Work to be completed: Start at the line with "have hKnil : K" in the records below, stop at the line with "have : (P ++", and return every line in that span exactly, the two end lines included.

Dataset:
::::::
-- the `for i, v in enumerate(A)` loop body, step for step
def aLoop (A : List Int) : List (Nat × Int) → List Nat → List Int → List Int → List Int × List Int
  | [], _, l, r => (l, r)
  | (i, v) :: rest, stack, l, r =>
    let p := popPhase A v stack r
    let l' := match p.1 with
      | [] => l
      | t :: _ => l.set i (A.getD t 0)
    aLoop A rest (i :: p.1) l' p.2

-- `enumerate(A)` yields the pairs (i, A[i]) for i = 0..len(A)-1; the (nonnegative) Python
-- indices are represented as Nat, and A[i] is in range, so `A.getD i 0` is exact.
def decreasing_queue (A : List Int) : List Int × List Int :=
  aLoop A ((List.range A.length).map (fun i => (i, A.getD i 0)))
    [] (List.replicate A.length (-1)) (List.replicate A.length (-1))

-- ===== PORT B =====
-- `next((A[j] for j in range(i-1,-1,-1) if A[j] > A[i]), -1)`: the first element of the
-- reversed prefix A[0:i] that is > A[i], else -1 — exact.
def prevG (A : List Int) (i : Nat) : Int :=
  (((A.take i).reverse).find? (fun x => decide (A.getD i 0 < x))).getD (-1)

-- `next((A[j] for j in range(i+1,n) if A[j] >= A[i]), -1)`: the first element of A[i+1:]
-- that is ≥ A[i], else -1 — exact.
def nextGE (A : List Int) (i : Nat) : Int :=
  ((A.drop (i+1)).find? (fun x => decide (A.getD i 0 ≤ x))).getD (-1)
-- ===== VERDICT (by name: the statement is the Claim_ definition above) =====
theorem solution_spec : Claim_equal_solution := by
  intro strArr _
  unfold Spec_solution solution solution_alt
  dsimp only
  set L := strArr.map (fun w => PySem.Str.len w) with hL
  set K := PySem.Set.ofList L with hK
  set cf : Int → Int := fun k => (List.count k L : Int) with hcf
  set S := PySem.List.sorted L (fun x => x) false with hS
  have hperm : S.Perm L := PySem.List.sorted_perm L (fun x => x) false
  have hpair : S.Pairwise (· ≤ ·) := PySem.List.sorted_pairwise L (fun x => x)
  -- the seeded dict
  set d0 : PySem.Dict Int Int := K.foldl (fun d k => d.insert k 0) PySem.Dict.empty with hd0
  have hd0getD : ∀ k, d0.getD k 0 = 0 :=
    getD_fromkeys_zero K PySem.Dict.empty (fun k => by simp [pysem])
  have hd0keys : d0.keys = K := by
    rw [hd0, PySem.Dict.keys_foldl_insert]
    have : (PySem.Dict.empty : PySem.Dict Int Int).keys = [] := by simp [pysem]
    rw [this]
    show PySem.Set.update ([] : PySem.Set Int) K = K
    rw [show PySem.Set.update ([] : PySem.Set Int) K = PySem.Set.ofList K from rfl,
      hK, PySem.Set.ofList_ofList]
  -- the counted dict
  set d : PySem.Dict Int Int :=
    strArr.foldl (fun d word => d.modify (PySem.Str.len word) 0 (fun x => x + 1)) d0 with hd
  have hdL : d = L.foldl (fun d x => d.modify x 0 (fun v => v + 1)) d0 := by
    rw [hd, hL, List.foldl_map]
  have hdgetD : ∀ k, d.getD k 0 = cf k := by
    intro k
    rw [hdL, PySem.Dict.getD_foldl_modify_add_one, hd0getD]
    simp [hcf]
  have hdkeys : d.keys = K := by
    rw [hdL, PySem.Dict.keys_foldl_modify, hd0keys]
    exact set_update_eq_self L K (fun x hx => (PySem.Set.mem_ofList L x).2 hx)
  have hnodup : d.keys.Nodup := by rw [hdkeys, hK]; exact PySem.Set.nodup_ofList L
  have hitems : d.items = K.map (fun k => (k, cf k)) := by
    rw [items_eq_keys_map d hnodup, hdkeys]
    exact List.map_congr_left (fun k _ => by rw [hdgetD])
  rw [hitems]
  rcases S.eq_nil_or_concat with hSc | ⟨P, p, hSc⟩
  all_goals (try rw [List.concat_eq_append] at hSc)
  · -- empty input: the sorted length list is empty, hence L = [] and K = []
    have hLnil : L = [] := by
      have h' := hperm
      rw [hSc] at h'
      exact h'.symm.eq_nil
    have hKnil : K = [] := by rw [hK, hLnil]; rfl
    rw [hKnil, hSc]
    rfl
  · -- nonempty input
    rw [hSc, scan_sorted_concat P p (by rw [← hSc]; exact hpair)]
    -- K is nonempty since p ∈ S = P ++ [p] gives p ∈ L
    have hpL : p ∈ L := hperm.mem_iff.1 (by rw [hSc]; exact List.mem_append_right _ (List.mem_singleton_self _))
    cases hKc : K with
    | nil =>
        exact absurd ((PySem.Set.mem_ofList L p).2 hpL) (by rw [← hK, hKc]; simp)
    | cons k0 K' =>
        simp only [List.map_cons, List.foldl_cons]
        rw [foldA_some]
        simp only [List.map_map]
        have hcomp : Prod.snd ∘ (fun k => (k, cf k)) = cf := rfl
        rw [hcomp]
        -- A's value is the running max of cf over K, started at 0
        have hA : (K'.map cf).foldl max (cf k0) = ((k0 :: K').map cf).foldl max 0 := by
          simp only [List.map_cons, List.foldl_cons]
          have : max 0 (cf k0) = cf k0 := by
            have : (0:Int) ≤ cf k0 := by simp [hcf]
            omega
          rw [this]
        rw [hA]
        -- runMax (P ++ [p]) = running max of cf over S = over K
        have hSmap : (P ++ [p]).map (fun v => (((P ++ [p]).count v : Nat) : Int))
            = (P ++ [p]).map cf := by
          apply List.map_congr_left
          intro v _
          have : (P ++ [p]).count v = L.count v := by
            rw [← hSc]; exact hperm.count_eq v
          rw [this]
        rw [show runMax (P ++ [p]) = ((P ++ [p]).map cf).foldl max 0 by rw [runMax, hSmap]]
        apply foldl_max_eq_of_mem_iff
        intro v
        constructor
        · rintro hv
          rcases List.mem_map.1 hv with ⟨x, hx, rfl⟩
          refine List.mem_map.2 ⟨x, ?_, rfl⟩
          have hxL : x ∈ L := (PySem.Set.mem_ofList L x).1 (by rw [← hK, hKc]; exact hx)
          rw [← hSc]
          exact hperm.mem_iff.2 hxL
        · rintro hv
          rcases List.mem_map.1 hv with ⟨x, hx, rfl⟩
          refine List.mem_map.2 ⟨x, ?_, rfl⟩
          have hxL : x ∈ L := hperm.mem_iff.1 (by rw [hSc]; exact hx)
          rw [← hKc, hK]
          exact (PySem.Set.mem_ofList L x).2 hxL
::::::
Solution below:
    have hKnil : K = [] := by rw [hK, hLnil]; rfl
    rw [hKnil, hSc]
    rfl
  · -- nonempty input
    rw [hSc, scan_sorted_concat P p (by rw [← hSc]; exact hpair)]
    -- K is nonempty since p ∈ S = P ++ [p] gives p ∈ L
    have hpL : p ∈ L := hperm.mem_iff.1 (by rw [hSc]; exact List.mem_append_right _ (List.mem_singleton_self _))
    cases hKc : K with
    | nil =>
        exact absurd ((PySem.Set.mem_ofList L p).2 hpL) (by rw [← hK, hKc]; simp)
    | cons k0 K' =>
        simp only [List.map_cons, List.foldl_cons]
        rw [foldA_some]
        simp only [List.map_map]
        have hcomp : Prod.snd ∘ (fun k => (k, cf k)) = cf := rfl
        rw [hcomp]
        -- A's value is the running max of cf over K, started at 0
        have hA : (K'.map cf).foldl max (cf k0) = ((k0 :: K').map cf).foldl max 0 := by
          simp only [List.map_cons, List.foldl_cons]
          have : max 0 (cf k0) = cf k0 := by
            have : (0:Int) ≤ cf k0 := by simp [hcf]
            omega
          rw [this]
        rw [hA]
        -- runMax (P ++ [p]) = running max of cf over S = over K
        have hSmap : (P ++ [p]).map (fun v => (((P ++ [p]).count v : Nat) : Int))
            = (P ++ [p]).map cf := by
          apply List.map_congr_left
          intro v _
          have : (P ++ [p]).count v = L.count v := by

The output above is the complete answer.